I also tweaked a few of my ball valves and run times.

Full scale waterfalls cut back to run once a day for 15 minutes (down from an hour per day). Will turn them on when being used going forward.
bubbler fountain cut off. Will keep it off unless someone is using the tanning deck
Spa spillover - Never given thought to tweaking the return flow to stop the spillover. That is something that i should have done in the off season.

Really will miss the sound of the live water features, but understand it is balance of aesthetics with additional maintenance vs less maintenance.
 
Run everything full tilt until you have the TA down where you want it. It's sort of a ratcheting effect. pH is the ratchet wrench , TA is the nut. Acid turns the ratchet so pH and TA both move down. Then aeration lifts the ratchet. pH goes up. The nut -- the TA -- stays down. Repeat until pH holds or TA is to about 70, Then reduce the aeration.

You don't want to cut all the flow to the spa, lest it get stagnant. I've got mine throttled back so it's maybe ¼" deep coming out the spillway. On full flow, it's over 2" deep. It still makes plenty of noise.
 
Run everything full tilt until you have the TA down where you want it. It's sort of a ratcheting effect. pH is the ratchet wrench , TA is the nut. Acid turns the ratchet so pH and TA both move down. Then aeration lifts the ratchet. pH goes up. The nut -- the TA -- stays down. Repeat until pH holds or TA is to about 70, Then reduce the aeration.

You don't want to cut all the flow to the spa, lest it get stagnant. I've got mine throttled back so it's maybe ¼" deep coming out the spillway. On full flow, it's over 2" deep. It still makes plenty of noise.

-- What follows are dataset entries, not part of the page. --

-- pv_equiv track=rewrite | github.com/jamesben6688/coding | others/n_passwords.py | count_valid_password_substrings
-- ===== SOURCE A (Python) =====
-- def count_valid_password_substrings(s):
--     total = 0
--     n = len(s)
--
--     for length in range(6, 11):  # 长度从6到10
--         for i in range(n - length + 1):
--             substr = s[i:i+length]
--             letters = sum(c.isalpha() for c in substr)
--             digits = sum(c.isdigit() for c in substr)
--             if letters >= 2 and digits >= 2:
--                 total += 1
--
--     return total
-- ===== SOURCE B (Python) =====
-- def count_valid_password_substrings(s):
--     n = len(s)
--     # prefix counts: PL[k] = letters in s[:k], PD[k] = digits in s[:k]
--     PL = [0]
--     PD = [0]
--     for c in s:
--         PL.append(PL[-1] + c.isalpha())
--         PD.append(PD[-1] + c.isdigit())
--     total = 0
--     for length in range(6, 11):
--         for i in range(n - length + 1):
--             if PL[i + length] - PL[i] >= 2 and PD[i + length] - PD[i] >= 2:
--                 total += 1
--     return total
-- ===== Notes on version B (the rewrite author's own statement) =====
-- stated objective: faster
-- what changed: B precomputes prefix-sum tables of letter and digit counts once, then decides each (start,length) window by two O(1) prefix differences instead of A's per-substring slice-and-scan.
import Mathlib
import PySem

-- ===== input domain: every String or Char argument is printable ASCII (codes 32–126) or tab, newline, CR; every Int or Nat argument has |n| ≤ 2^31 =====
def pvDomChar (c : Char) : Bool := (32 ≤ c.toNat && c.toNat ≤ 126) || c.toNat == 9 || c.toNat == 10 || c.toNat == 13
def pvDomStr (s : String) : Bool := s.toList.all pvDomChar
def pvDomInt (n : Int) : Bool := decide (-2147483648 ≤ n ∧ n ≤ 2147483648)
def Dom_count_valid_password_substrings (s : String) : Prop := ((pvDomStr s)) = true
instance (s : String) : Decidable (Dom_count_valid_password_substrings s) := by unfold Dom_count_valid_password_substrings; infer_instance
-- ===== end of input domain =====

-- B replaces A's per-substring character scan by prefix-sum tables of letter/digit
-- counts, deciding each window by two O(1) prefix differences (objective: faster).

-- ===== PORT A =====
def count_valid_password_substrings (s : String) : Int :=
  let n : Int := (s.toList.length : Int)    -- len(s)
  (PySem.List.pyRange 6 11 1).foldl (fun total length =>
    (PySem.List.pyRange 0 (n - length + 1) 1).foldl (fun total i =>
      let substr := PySem.List.slice s.toList (some i) (some (i + length))
      let letters : Int := (substr.map (fun c => if PySem.Chars.isalpha c then (1 : Int) else 0)).sum
      let digits : Int := (substr.map (fun c => if PySem.Chars.isdigit c then (1 : Int) else 0)).sum
      if letters ≥ 2 ∧ digits ≥ 2 then total + 1 else total) total) 0

-- ===== PORT B =====
-- The append-to-PL/PD loop of Source B is exactly List.scanl; the PL[i], PL[i+length]
-- lookups are always in range, so getD is exact.
def count_valid_password_substrings_alt (s : String) : Int :=
  let l := s.toList
  let n : Int := (l.length : Int)
  let PL := l.scanl (fun a c => a + (if PySem.Chars.isalpha c then (1 : Int) else 0)) 0
  let PD := l.scanl (fun a c => a + (if PySem.Chars.isdigit c then (1 : Int) else 0)) 0
  (PySem.List.pyRange 6 11 1).foldl (fun total length =>
    (PySem.List.pyRange 0 (n - length + 1) 1).foldl (fun total i =>
      if PL.getD (i + length).toNat 0 - PL.getD i.toNat 0 ≥ 2 ∧
         PD.getD (i + length).toNat 0 - PD.getD i.toNat 0 ≥ 2
      then total + 1 else total) total) 0

-- ===== PRECONDITION & SPEC =====
def Spec_count_valid_password_substrings (s : String) (out : Int) : Prop := out = count_valid_password_substrings_alt s
instance (s : String) (out : Int) : Decidable (Spec_count_valid_password_substrings s out) := by unfold Spec_count_valid_password_substrings; infer_instance

-- ===== CLAIM (what is proved, stated in full; the proofs are below) =====
def Claim_equal_count_valid_password_substrings : Prop := ∀ (s : String), Dom_count_valid_password_substrings s → Spec_count_valid_password_substrings s (count_valid_password_substrings s)

-- ===== LEMMAS AND PROOFS =====

-- scanl prefix table: entry k is the accumulated sum over the first k elements
lemma scanl_getD (f : Char → Int) : ∀ (l : List Char) (a : Int) (k : Nat), k ≤ l.length →
    (l.scanl (fun a c => a + f c) a).getD k 0 = a + ((l.take k).map f).sum := by
  intro l
  induction l with
  | nil =>
      intro a k hk
      obtain rfl : k = 0 := by simpa using hk
      simp
  | cons c t ih =>
      intro a k hk
      cases k with
      | zero => simp [List.scanl_cons]
      | succ k =>
          rw [List.scanl_cons]
          simp only [List.getD, List.getElem?_cons_succ, List.take_succ_cons,
            List.map_cons, List.sum_cons]
          have := ih (a + f c) k (by simpa using hk)
          simp only [List.getD] at this
          rw [this]; ring

-- prefix difference equals the sum over the window
lemma window_sum (f : Char → Int) (l : List Char) (i L : Int)
    (hi : 0 ≤ i) (hL : 0 ≤ L) (hn : i + L ≤ (l.length : Int)) :
    ((PySem.List.slice l (some i) (some (i + L))).map f).sum =
      (l.scanl (fun a c => a + f c) 0).getD (i + L).toNat 0 -
      (l.scanl (fun a c => a + f c) 0).getD i.toNat 0 := by
  have h1 : (i + L).toNat ≤ l.length := by omega
  have h2 : i.toNat ≤ l.length := by omega
  rw [scanl_getD f l 0 _ h1, scanl_getD f l 0 _ h2,
      PySem.List.slice_toNat l hi (by omega)]
  have hsub : (i + L).toNat - i.toNat = L.toNat := by omega
  have hadd : (i + L).toNat = i.toNat + L.toNat := by omega
  rw [hsub, hadd, List.take_add, List.map_append, List.sum_append]
  ring

-- ===== VERDICT (by name: the statement is the Claim_ definition above) =====
theorem count_valid_password_substrings_spec : Claim_equal_count_valid_password_substrings := by
  intro s _
  unfold Spec_count_valid_password_substrings count_valid_password_substrings count_valid_password_substrings_alt
  simp only []
  apply PySem.List.foldl_congr_mem
  intro acc L hL
  apply PySem.List.foldl_congr_mem
  intro acc2 i hi
  rw [PySem.List.mem_pyRange_one] at hL hi
  rw [window_sum (fun c => if PySem.Chars.isalpha c then (1 : Int) else 0) s.toList i L
        hi.1 (by omega) (by omega),
      window_sum (fun c => if PySem.Chars.isdigit c then (1 : Int) else 0) s.toList i L
        hi.1 (by omega) (by omega)]
-- pv_equiv track=rewrite | github.com/sendoru/ps-cpp-new | source/boj/14014.py | thanos_vowel
-- ===== SOURCE A (Python) =====
-- def thanos_vowel(s: str) -> str:
--     vowel_cnt = 0
--     for c in s:
--         if c in ('a', 'e', 'i', 'o', 'u'):
--             vowel_cnt += 1
--     vowel_cnt //= 2
--
--     ret = []
--     for c in s:
--         if c in ('a', 'e', 'i', 'o', 'u'):
--             if vowel_cnt > 0:
--                 vowel_cnt -= 1
--             else:
--                 ret.append(c)
--         else:
--             ret.append(c)
--
--     return ''.join(ret)
-- ===== SOURCE B (Python) =====
-- def thanos_vowel(s: str) -> str:
--     out = []
--     slots = []   # positions in out of the vowels seen so far
--     removed = 0  # vowels blanked so far (= vowels_seen // 2)
--     for c in s:
--         out.append(c)
--         if c in ('a', 'e', 'i', 'o', 'u'):
--             slots.append(len(out) - 1)
--             if len(slots) % 2 == 0:
--                 out[slots[removed]] = None
--                 removed += 1
--     return ''.join(c for c in out if c is not None)
-- ===== Notes on version B (the rewrite author's own statement) =====
-- stated objective: alternative
-- what changed: B is a single-pass online algorithm: it never pre-counts the vowels; when the t-th vowel arrives and t is even it blanks the (t/2)-th vowel already emitted (tracked via a slot list), then joins the non-blanked characters, whereas A first counts all vowels and then re-scans with a decrementing skip-counter.
import Mathlib
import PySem

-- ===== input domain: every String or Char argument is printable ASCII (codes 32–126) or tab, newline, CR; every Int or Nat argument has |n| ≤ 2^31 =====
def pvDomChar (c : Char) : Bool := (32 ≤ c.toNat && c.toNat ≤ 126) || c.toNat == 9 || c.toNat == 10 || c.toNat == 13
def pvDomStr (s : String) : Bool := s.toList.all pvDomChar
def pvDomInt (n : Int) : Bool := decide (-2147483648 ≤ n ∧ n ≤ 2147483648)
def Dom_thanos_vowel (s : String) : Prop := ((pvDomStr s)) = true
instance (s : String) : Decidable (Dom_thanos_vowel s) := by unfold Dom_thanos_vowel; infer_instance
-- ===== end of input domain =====

-- B is a single-pass online algorithm (no pre-count): when the t-th vowel arrives and t is
-- even it blanks the (t/2)-th vowel already emitted; same O(n) cost, different algorithm.

-- ===== PORT A =====
-- c in ('a','e','i','o','u')
def pvIsVowel (c : Char) : Bool := c == 'a' || c == 'e' || c == 'i' || c == 'o' || c == 'u'

def thanos_vowel (s : String) : String :=
  let cnt0 : Int := s.toList.foldl (fun n c => if pvIsVowel c then n + 1 else n) 0
  let vowel_cnt : Int := PySem.Int.floordiv cnt0 2
  let st := s.toList.foldl
    (fun (st : Int × List Char) c =>
      if pvIsVowel c then
        if st.1 > 0 then (st.1 - 1, st.2) else (st.1, st.2 ++ [c])
      else (st.1, st.2 ++ [c]))
    (vowel_cnt, ([] : List Char))
  String.mk st.2

-- ===== PORT B =====
-- state: (out : chars-or-blanks built so far, slots : positions in out of the vowels seen, removed)
-- 'out[slots[removed]] = None' → PySem.List.pySetD / pyGetD, the total subscript forms:
-- removed = len(slots)//2 < len(slots) and every slot is < len(out), so both are always in range
def thanos_vowel_alt (s : String) : String :=
  let fin := s.toList.foldl
    (fun (st : List (Option Char) × List Int × Int) c =>
      let out := st.1 ++ [some c]
      if pvIsVowel c then
        let slots := st.2.1 ++ [(out.length : Int) - 1]
        if PySem.Int.mod (slots.length : Int) 2 == 0 then
          (PySem.List.pySetD out (PySem.List.pyGetD slots st.2.2 0) none, slots, st.2.2 + 1)
        else (out, slots, st.2.2)
      else (out, st.2.1, st.2.2))
    ([], [], 0)
  String.mk (fin.1.filterMap id)

-- ===== PRECONDITION & SPEC =====
def Spec_thanos_vowel (s : String) (out : String) : Prop := out = thanos_vowel_alt s
instance (s : String) (out : String) : Decidable (Spec_thanos_vowel s out) := by unfold Spec_thanos_vowel; infer_instance

-- ===== CLAIM (what is proved, stated in full; the proofs are below) =====
def Claim_equal_thanos_vowel : Prop := ∀ (s : String), Dom_thanos_vowel s → Spec_thanos_vowel s (thanos_vowel s)

-- ===== LEMMAS AND PROOFS =====

/-- Reference: the string with its first `n` vowels removed. -/
def pvSkip : Nat → List Char → List Char
  | _, [] => []
  | n, c :: cs =>
    if pvIsVowel c then
      match n with
      | 0 => c :: pvSkip 0 cs
      | m + 1 => pvSkip m cs
    else c :: pvSkip n cs

/-- Reference: the string with its first `n` vowels BLANKED (replaced by `none`). -/
def pvMask : Nat → List Char → List (Option Char)
  | _, [] => []
  | n, c :: cs =>
    if pvIsVowel c then
      match n with
      | 0 => some c :: pvMask 0 cs
      | m + 1 => none :: pvMask m cs
    else some c :: pvMask n cs

/-- Positions (offset `t`) of the vowels of `cs`. -/
def pvVpos (t : Int) : List Char → List Int
  | [] => []
  | c :: cs => if pvIsVowel c then t :: pvVpos (t + 1) cs else pvVpos (t + 1) cs

theorem pvMask_length (n : Nat) (cs : List Char) : (pvMask n cs).length = cs.length := by
  induction cs generalizing n with
  | nil => rfl
  | cons c cs ih =>
    by_cases hv : pvIsVowel c
    · cases n <;> simp [pvMask, hv, ih]
    · simp [pvMask, hv, ih]

theorem pvVpos_length (t : Int) (cs : List Char) :
    (pvVpos t cs).length = cs.countP pvIsVowel := by
  induction cs generalizing t with
  | nil => rfl
  | cons c cs ih =>
    by_cases hv : pvIsVowel c <;> simp [pvVpos, hv, ih]

theorem pvVpos_append (t : Int) (p : List Char) (c : Char) :
    pvVpos t (p ++ [c]) =
      pvVpos t p ++ (if pvIsVowel c then [t + p.length] else []) := by
  induction p generalizing t with
  | nil => by_cases hv : pvIsVowel c <;> simp [pvVpos, hv]
  | cons d p ih =>
    by_cases hd : pvIsVowel d <;>
      simp [pvVpos, hd, ih (t + 1)] <;> split <;> simp <;> ring

theorem pvMask_append (k : Nat) (p : List Char) (c : Char)
    (h : k ≤ p.countP pvIsVowel) :
    pvMask k (p ++ [c]) = pvMask k p ++ [some c] := by
  induction p generalizing k with
  | nil =>
    have hk0 : k = 0 := by simpa using h
    subst hk0
    by_cases hv : pvIsVowel c <;> simp [pvMask, hv]
  | cons d p ih =>
    by_cases hd : pvIsVowel d
    · cases k with
      | zero => simp [pvMask, hd, ih 0 (Nat.zero_le _)]
      | succ m =>
        have : m ≤ p.countP pvIsVowel := by
          simp [hd] at h; omega
        simp [pvMask, hd, ih m this]
    · have : k ≤ p.countP pvIsVowel := by
        simp [hd] at h; omega
      simp [pvMask, hd, ih k this]

/-- The `k`-th vowel of `cs` sits at some position `j`; blanking it turns `pvMask k` into
`pvMask (k+1)`. -/
theorem pvMask_set (cs : List Char) (t : Int) (k : Nat) (h : k < cs.countP pvIsVowel) :
    ∃ j : Nat, (pvVpos t cs)[k]? = some (t + (j : Int)) ∧ j < cs.length ∧
      (pvMask k cs).set j none = pvMask (k + 1) cs := by
  induction cs generalizing t k with
  | nil => simp at h
  | cons c cs ih =>
    by_cases hv : pvIsVowel c
    · cases k with
      | zero =>
        refine ⟨0, ?_, by simp, ?_⟩
        · simp [pvVpos, hv]
        · simp [pvMask, hv]
      | succ m =>
        have hm : m < cs.countP pvIsVowel := by
          simp [hv] at h; omega
        obtain ⟨j, h1, h2, h3⟩ := ih (t + 1) m hm
        refine ⟨j + 1, ?_, by simp; omega, ?_⟩
        · simp [pvVpos, hv, h1]; ring
        · simp [pvMask, hv, h3]
    · have hk : k < cs.countP pvIsVowel := by
        simpa [List.countP_cons, hv] using h
      obtain ⟨j, h1, h2, h3⟩ := ih (t + 1) k hk
      refine ⟨j + 1, ?_, by simp; omega, ?_⟩
      · simp [pvVpos, hv, h1]; ring
      · simp [pvMask, hv, h3]

/-- B's loop state after processing prefix `p`. -/
def pvIState (p : List Char) : List (Option Char) × List Int × Int :=
  (pvMask (p.countP pvIsVowel / 2) p, pvVpos 0 p, ((p.countP pvIsVowel / 2 : Nat) : Int))

def pvStep (st : List (Option Char) × List Int × Int) (c : Char) :
    List (Option Char) × List Int × Int :=
  let out := st.1 ++ [some c]
  if pvIsVowel c then
    let slots := st.2.1 ++ [(out.length : Int) - 1]
    if PySem.Int.mod (slots.length : Int) 2 == 0 then
      (PySem.List.pySetD out (PySem.List.pyGetD slots st.2.2 0) none, slots, st.2.2 + 1)
    else (out, slots, st.2.2)
  else (out, st.2.1, st.2.2)

theorem pvStep_inv (p : List Char) (c : Char) : pvStep (pvIState p) c = pvIState (p ++ [c]) := by
  set v := p.countP pvIsVowel with hvdef
  have hk2v : v / 2 ≤ p.countP pvIsVowel := by rw [← hvdef]; exact Nat.div_le_self v 2
  have hout : pvMask (v / 2) p ++ [some c] = pvMask (v / 2) (p ++ [c]) :=
    (pvMask_append _ _ _ hk2v).symm
  have hlen1 : ((pvMask (v / 2) p ++ [some c]).length : Int) - 1 = (p.length : Int) := by
    simp [pvMask_length]
  by_cases hv : pvIsVowel c
  · have hcnt : (p ++ [c]).countP pvIsVowel = v + 1 := by
      simp [List.countP_append, hv, ← hvdef]
    have hslots : pvVpos 0 (p ++ [c]) = pvVpos 0 p ++ [(p.length : Int)] := by
      rw [pvVpos_append]; simp [hv]
    have hslen : (pvVpos 0 (p ++ [c])).length = v + 1 := by
      rw [pvVpos_length, hcnt]
    unfold pvStep pvIState
    rw [← hvdef, hcnt, if_pos hv, hlen1, ← hslots]
    simp only [hslen]
    by_cases hpar : (v + 1) % 2 = 0
    · -- v odd: vowel number v/2 gets blanked
      have hvodd : v % 2 = 1 := by omega
      have hhalf : (v + 1) / 2 = v / 2 + 1 := by omega
      have hklt : v / 2 < (p ++ [c]).countP pvIsVowel := by rw [hcnt]; omega
      obtain ⟨j, h1, _h2, h3⟩ := pvMask_set (p ++ [c]) 0 (v / 2) hklt
      have e : PySem.Int.mod (((v + 1 : Nat)) : Int) 2 = 0 := by
        have h := PySem.Int.mod_natCast (v + 1) 2
        rw [hpar] at h
        exact_mod_cast h
      have hget : PySem.List.pyGetD (pvVpos 0 (p ++ [c])) ((v / 2 : Nat) : Int) 0
          = ((j : Nat) : Int) := by
        rw [PySem.List.pyGetD_natCast]
        simp [List.getD_eq_getElem?_getD, h1]
      have hset : PySem.List.pySetD (pvMask (v / 2) (p ++ [c])) ((j : Nat) : Int) none
          = pvMask (v / 2 + 1) (p ++ [c]) := by
        rw [PySem.List.pySetD_natCast, h3]
      rw [e, hhalf]
      rw [if_pos (by decide)]
      rw [hout, hget, hset]
      simp
    · -- v even: nothing blanked
      have hvev : (v + 1) % 2 = 1 := by omega
      have hhalf : (v + 1) / 2 = v / 2 := by omega
      have e : PySem.Int.mod (((v + 1 : Nat)) : Int) 2 = 1 := by
        have h := PySem.Int.mod_natCast (v + 1) 2
        rw [hvev] at h
        exact_mod_cast h
      rw [e, hhalf]
      rw [if_neg (by decide)]
      rw [hout]
  · have hcnt : (p ++ [c]).countP pvIsVowel = v := by
      simp [List.countP_append, hv, ← hvdef]
    have hslots : pvVpos 0 (p ++ [c]) = pvVpos 0 p := by
      rw [pvVpos_append]; simp [hv]
    unfold pvStep pvIState
    rw [← hvdef, hcnt, if_neg (by simp [hv]), hout, hslots]

theorem pvFoldB (cs p : List Char) :
    cs.foldl pvStep (pvIState p) = pvIState (p ++ cs) := by
  induction cs generalizing p with
  | nil => simp
  | cons c cs ih =>
    rw [List.foldl_cons, pvStep_inv, ih]
    congr 1
    simp

/-- Joining the non-blanked cells of `pvMask` removes the first `n` vowels. -/
theorem pvMask_filterMap (n : Nat) (cs : List Char) :
    (pvMask n cs).filterMap id = pvSkip n cs := by
  induction cs generalizing n with
  | nil => rfl
  | cons c cs ih =>
    have ih' : ∀ m, List.filterMap (fun x => x) (pvMask m cs) = pvSkip m cs := by
      simpa [Function.id_def] using ih
    by_cases hv : pvIsVowel c
    · cases n <;> simp [pvMask, pvSkip, hv, ih']
    · simp [pvMask, pvSkip, hv, ih']

/-- A's second loop computes `pvSkip`. -/
theorem pvFoldA (cs : List Char) (n : Nat) (acc : List Char) :
    (cs.foldl
      (fun (st : Int × List Char) c =>
        if pvIsVowel c then
          if st.1 > 0 then (st.1 - 1, st.2) else (st.1, st.2 ++ [c])
        else (st.1, st.2 ++ [c]))
      ((n : Int), acc)).2 = acc ++ pvSkip n cs := by
  induction cs generalizing n acc with
  | nil => simp [pvSkip]
  | cons c cs ih =>
    by_cases hv : pvIsVowel c
    · cases n with
      | zero =>
        simp only [List.foldl_cons, hv, if_true, Nat.cast_zero]
        have h0 : ¬ ((0 : Int) > 0) := by omega
        rw [if_neg h0]
        have := ih 0 (acc ++ [c])
        simp only [Nat.cast_zero] at this
        rw [this]
        simp [pvSkip, hv]
      | succ m =>
        simp only [List.foldl_cons, hv, if_true]
        have h1 : ((m + 1 : Nat) : Int) > 0 := by positivity
        rw [if_pos h1]
        have h2 : ((m + 1 : Nat) : Int) - 1 = ((m : Nat) : Int) := by push_cast; ring
        rw [h2, ih m acc]
        simp [pvSkip, hv]
    · simp only [List.foldl_cons, hv, if_false, Bool.false_eq_true]
      rw [ih n (acc ++ [c])]
      simp [pvSkip, hv]

-- ===== VERDICT (by name: the statement is the Claim_ definition above) =====
theorem thanos_vowel_spec : Claim_equal_thanos_vowel := by
  intro s _
  unfold Spec_thanos_vowel thanos_vowel thanos_vowel_alt
  set cs := s.toList with hcs
  have hcnt : cs.foldl (fun n c => if pvIsVowel c then n + 1 else n) (0 : Int)
      = ((cs.countP pvIsVowel : Nat) : Int) := by
    simpa using PySem.List.foldl_count_if pvIsVowel cs 0
  set v : Nat := cs.countP pvIsVowel with hv
  have hfd : PySem.Int.floordiv ((v : Nat) : Int) 2 = ((v / 2 : Nat) : Int) := by
    exact_mod_cast PySem.Int.floordiv_natCast v 2
  have hB : cs.foldl
      (fun (st : List (Option Char) × List Int × Int) c =>
        let out := st.1 ++ [some c]
        if pvIsVowel c then
          let slots := st.2.1 ++ [(out.length : Int) - 1]
          if PySem.Int.mod (slots.length : Int) 2 == 0 then
            (PySem.List.pySetD out (PySem.List.pyGetD slots st.2.2 0) none, slots, st.2.2 + 1)
          else (out, slots, st.2.2)
        else (out, st.2.1, st.2.2))
      ([], [], 0) = pvIState cs := by
    have h0 : pvIState [] = (([] : List (Option Char)), ([] : List Int), (0 : Int)) := by
      simp [pvIState, pvMask, pvVpos]
    calc cs.foldl _ ([], [], 0) = cs.foldl pvStep (pvIState []) := by rw [h0]; rfl
      _ = pvIState ([] ++ cs) := pvFoldB cs []
      _ = pvIState cs := by simp
  simp only [hcnt, hfd, hB]
  rw [pvFoldA cs (v / 2) []]
  have hmf : List.filterMap (fun x => x) (pvMask (v / 2) cs) = pvSkip (v / 2) cs := by
    simpa [Function.id_def] using pvMask_filterMap (v / 2) cs
  simp [pvIState, ← hv, hmf]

That TA nut is hard and slow to turn! Check the PH in the AM, its usually high (8.0) and requires 8-24oz to push it down to 7.2 and it will creep right back up by the next day. TA has been slowly dropping at 80 now.
 
I had the same pH increase problem, but taking the TA down to 50 solved it. I found getting TA down was much faster if you added enough acid, via PoolMath, to take the pH down to 7.0.